*** Block opens ***
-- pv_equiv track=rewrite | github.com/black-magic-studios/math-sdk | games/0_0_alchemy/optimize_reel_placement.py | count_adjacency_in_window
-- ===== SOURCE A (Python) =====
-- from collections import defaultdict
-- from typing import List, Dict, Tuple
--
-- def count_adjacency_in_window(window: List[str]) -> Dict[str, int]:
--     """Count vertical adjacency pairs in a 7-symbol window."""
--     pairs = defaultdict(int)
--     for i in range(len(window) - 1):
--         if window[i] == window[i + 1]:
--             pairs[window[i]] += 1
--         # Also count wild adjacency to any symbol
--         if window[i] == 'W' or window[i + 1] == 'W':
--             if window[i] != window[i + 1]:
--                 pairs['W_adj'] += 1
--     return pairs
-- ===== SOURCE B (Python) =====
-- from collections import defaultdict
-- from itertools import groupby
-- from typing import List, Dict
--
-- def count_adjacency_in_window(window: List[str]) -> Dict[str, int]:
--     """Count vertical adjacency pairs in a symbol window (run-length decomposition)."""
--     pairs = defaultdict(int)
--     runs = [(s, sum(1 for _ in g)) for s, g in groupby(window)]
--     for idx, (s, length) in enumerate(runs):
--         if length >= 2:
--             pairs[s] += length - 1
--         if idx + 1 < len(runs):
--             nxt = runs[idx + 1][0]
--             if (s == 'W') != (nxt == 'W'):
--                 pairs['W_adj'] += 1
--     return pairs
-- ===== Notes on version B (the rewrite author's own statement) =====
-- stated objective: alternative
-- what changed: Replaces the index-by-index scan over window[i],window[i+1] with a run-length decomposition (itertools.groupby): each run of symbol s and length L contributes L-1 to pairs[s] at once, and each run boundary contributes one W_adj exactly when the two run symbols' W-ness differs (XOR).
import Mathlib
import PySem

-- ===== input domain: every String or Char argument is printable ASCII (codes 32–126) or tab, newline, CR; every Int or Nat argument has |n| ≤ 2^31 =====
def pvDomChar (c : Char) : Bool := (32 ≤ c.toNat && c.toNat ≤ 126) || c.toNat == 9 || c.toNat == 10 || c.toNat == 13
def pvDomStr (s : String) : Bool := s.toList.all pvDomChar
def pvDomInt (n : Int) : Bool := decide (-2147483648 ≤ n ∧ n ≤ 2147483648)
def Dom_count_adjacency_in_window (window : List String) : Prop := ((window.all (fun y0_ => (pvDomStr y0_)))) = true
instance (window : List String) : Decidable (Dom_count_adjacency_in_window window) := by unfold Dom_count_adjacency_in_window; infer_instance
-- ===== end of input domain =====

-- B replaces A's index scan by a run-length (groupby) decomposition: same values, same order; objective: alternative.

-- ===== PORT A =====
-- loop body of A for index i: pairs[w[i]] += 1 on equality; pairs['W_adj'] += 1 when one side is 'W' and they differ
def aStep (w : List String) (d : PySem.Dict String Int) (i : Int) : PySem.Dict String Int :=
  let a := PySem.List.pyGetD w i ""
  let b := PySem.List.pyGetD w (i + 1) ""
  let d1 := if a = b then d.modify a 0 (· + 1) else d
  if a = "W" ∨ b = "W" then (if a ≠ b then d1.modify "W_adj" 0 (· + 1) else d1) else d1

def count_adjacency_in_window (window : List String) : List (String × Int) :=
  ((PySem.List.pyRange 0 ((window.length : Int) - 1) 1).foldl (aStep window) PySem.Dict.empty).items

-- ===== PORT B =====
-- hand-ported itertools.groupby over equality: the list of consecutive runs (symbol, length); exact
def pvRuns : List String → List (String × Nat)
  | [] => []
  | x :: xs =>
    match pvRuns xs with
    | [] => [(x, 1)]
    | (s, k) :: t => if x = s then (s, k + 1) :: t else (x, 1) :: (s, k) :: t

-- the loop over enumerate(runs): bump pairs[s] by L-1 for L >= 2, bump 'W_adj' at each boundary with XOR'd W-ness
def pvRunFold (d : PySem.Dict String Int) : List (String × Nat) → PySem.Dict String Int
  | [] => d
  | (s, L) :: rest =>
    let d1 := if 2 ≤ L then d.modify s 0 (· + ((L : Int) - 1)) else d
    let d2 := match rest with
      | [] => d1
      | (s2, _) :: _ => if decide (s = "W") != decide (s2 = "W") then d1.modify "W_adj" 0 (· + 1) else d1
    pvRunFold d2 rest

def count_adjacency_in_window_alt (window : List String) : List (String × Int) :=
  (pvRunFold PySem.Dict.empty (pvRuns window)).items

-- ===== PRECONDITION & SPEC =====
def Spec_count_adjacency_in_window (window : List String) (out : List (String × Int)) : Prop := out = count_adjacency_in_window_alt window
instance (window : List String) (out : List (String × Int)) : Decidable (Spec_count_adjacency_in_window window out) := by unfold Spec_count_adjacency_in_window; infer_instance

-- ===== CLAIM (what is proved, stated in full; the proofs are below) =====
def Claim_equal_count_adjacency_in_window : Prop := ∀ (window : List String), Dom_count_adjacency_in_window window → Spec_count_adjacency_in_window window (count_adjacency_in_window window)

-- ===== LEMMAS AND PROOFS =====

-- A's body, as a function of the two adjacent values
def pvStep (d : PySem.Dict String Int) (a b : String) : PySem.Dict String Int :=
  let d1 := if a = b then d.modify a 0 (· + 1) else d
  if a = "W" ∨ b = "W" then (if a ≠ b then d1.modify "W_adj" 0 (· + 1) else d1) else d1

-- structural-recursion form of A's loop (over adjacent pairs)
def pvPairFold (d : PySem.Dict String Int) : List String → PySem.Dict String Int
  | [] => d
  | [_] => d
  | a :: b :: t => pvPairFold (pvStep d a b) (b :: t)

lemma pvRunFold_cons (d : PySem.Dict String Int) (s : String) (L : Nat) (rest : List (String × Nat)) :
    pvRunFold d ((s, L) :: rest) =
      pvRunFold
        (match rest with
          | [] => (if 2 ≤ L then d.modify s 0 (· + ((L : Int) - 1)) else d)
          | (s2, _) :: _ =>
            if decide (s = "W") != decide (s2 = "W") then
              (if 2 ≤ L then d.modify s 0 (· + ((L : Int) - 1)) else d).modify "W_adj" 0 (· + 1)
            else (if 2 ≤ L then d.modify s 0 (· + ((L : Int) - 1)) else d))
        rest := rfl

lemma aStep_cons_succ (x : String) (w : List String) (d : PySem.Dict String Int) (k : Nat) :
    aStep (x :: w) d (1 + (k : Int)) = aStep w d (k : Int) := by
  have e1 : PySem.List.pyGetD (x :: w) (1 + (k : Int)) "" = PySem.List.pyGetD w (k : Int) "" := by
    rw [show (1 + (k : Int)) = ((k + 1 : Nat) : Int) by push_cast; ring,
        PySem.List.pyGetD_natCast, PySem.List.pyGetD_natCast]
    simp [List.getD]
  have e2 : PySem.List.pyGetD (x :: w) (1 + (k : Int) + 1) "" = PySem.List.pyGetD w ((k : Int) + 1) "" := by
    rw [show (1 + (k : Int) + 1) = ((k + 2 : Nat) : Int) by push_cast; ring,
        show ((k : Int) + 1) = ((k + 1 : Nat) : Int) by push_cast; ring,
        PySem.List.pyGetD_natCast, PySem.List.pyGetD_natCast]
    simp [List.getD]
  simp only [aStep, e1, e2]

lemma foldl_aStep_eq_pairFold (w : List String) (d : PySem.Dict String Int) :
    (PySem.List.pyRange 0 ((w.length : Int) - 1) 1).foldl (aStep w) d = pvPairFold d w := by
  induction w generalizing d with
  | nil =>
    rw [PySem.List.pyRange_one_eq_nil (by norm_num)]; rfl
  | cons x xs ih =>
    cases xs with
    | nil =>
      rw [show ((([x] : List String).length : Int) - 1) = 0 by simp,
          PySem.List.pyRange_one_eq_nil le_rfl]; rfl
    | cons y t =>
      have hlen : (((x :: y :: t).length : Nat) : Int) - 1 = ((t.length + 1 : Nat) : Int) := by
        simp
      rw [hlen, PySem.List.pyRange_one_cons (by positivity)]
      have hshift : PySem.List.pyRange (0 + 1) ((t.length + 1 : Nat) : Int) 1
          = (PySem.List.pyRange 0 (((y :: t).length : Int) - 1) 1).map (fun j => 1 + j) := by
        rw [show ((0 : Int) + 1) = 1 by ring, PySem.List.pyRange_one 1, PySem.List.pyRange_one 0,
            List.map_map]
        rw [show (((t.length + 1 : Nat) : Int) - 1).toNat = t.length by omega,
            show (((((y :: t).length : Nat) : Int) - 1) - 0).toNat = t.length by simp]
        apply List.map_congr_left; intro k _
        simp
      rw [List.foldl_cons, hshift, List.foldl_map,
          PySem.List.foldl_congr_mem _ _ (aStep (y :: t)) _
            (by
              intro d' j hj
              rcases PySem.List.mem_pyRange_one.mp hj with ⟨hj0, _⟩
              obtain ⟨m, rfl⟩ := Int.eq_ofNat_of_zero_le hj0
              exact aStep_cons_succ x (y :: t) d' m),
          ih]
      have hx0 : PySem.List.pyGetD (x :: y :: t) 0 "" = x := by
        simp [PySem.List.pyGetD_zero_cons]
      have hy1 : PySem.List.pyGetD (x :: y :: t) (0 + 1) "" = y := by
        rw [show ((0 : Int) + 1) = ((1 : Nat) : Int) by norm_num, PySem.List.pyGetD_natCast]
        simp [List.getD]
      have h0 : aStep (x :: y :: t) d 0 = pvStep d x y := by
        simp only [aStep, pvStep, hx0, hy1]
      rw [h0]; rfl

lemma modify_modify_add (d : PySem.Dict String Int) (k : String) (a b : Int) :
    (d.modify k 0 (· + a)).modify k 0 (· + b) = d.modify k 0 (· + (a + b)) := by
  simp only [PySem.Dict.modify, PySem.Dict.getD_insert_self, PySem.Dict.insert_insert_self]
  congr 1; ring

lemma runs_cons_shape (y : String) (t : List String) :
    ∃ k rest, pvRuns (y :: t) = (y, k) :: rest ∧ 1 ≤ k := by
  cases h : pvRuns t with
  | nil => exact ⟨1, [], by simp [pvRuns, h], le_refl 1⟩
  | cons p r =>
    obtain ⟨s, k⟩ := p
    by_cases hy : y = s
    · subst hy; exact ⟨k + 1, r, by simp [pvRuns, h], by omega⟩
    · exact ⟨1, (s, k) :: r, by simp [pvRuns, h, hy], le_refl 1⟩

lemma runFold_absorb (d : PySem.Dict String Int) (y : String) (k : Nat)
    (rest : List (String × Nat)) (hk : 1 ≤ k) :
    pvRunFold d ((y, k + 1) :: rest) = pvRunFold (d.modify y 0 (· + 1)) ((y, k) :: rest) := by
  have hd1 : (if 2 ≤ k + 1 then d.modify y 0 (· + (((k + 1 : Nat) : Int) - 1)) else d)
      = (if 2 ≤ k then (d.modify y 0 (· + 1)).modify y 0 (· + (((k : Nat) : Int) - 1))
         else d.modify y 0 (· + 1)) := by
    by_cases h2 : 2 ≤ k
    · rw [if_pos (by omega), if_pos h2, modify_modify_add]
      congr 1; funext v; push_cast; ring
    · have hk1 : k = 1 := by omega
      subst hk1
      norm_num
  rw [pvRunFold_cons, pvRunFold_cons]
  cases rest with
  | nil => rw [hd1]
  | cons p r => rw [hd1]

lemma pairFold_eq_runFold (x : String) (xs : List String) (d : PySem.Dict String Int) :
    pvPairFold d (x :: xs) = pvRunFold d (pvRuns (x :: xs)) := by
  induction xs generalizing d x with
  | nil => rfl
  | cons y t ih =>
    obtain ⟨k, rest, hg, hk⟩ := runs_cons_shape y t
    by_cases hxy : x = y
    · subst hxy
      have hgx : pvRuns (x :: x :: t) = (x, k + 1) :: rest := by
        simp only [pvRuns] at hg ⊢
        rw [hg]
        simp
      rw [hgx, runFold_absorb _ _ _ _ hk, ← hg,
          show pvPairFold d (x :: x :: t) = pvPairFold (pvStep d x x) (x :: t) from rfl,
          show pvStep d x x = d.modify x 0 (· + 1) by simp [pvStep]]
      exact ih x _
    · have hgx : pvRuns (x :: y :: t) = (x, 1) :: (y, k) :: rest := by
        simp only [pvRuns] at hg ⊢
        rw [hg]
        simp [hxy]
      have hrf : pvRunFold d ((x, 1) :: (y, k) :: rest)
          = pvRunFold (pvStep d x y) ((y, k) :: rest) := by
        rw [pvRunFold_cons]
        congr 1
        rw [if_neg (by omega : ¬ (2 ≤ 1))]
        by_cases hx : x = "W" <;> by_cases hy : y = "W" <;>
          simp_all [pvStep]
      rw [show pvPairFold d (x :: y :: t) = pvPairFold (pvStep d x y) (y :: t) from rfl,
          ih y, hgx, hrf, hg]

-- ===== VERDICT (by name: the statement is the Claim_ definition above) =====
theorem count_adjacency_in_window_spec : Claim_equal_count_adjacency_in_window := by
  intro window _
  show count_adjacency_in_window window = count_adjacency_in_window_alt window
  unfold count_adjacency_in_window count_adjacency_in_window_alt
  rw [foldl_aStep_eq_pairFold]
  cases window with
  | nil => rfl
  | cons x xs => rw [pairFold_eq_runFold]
*** Block closes ***
__WORK TASK__
If a line in the material contains the word "induction", copy that line.

__SOLUTION TO THIS EXERCISE__
  induction w generalizing d with
  induction xs generalizing d x with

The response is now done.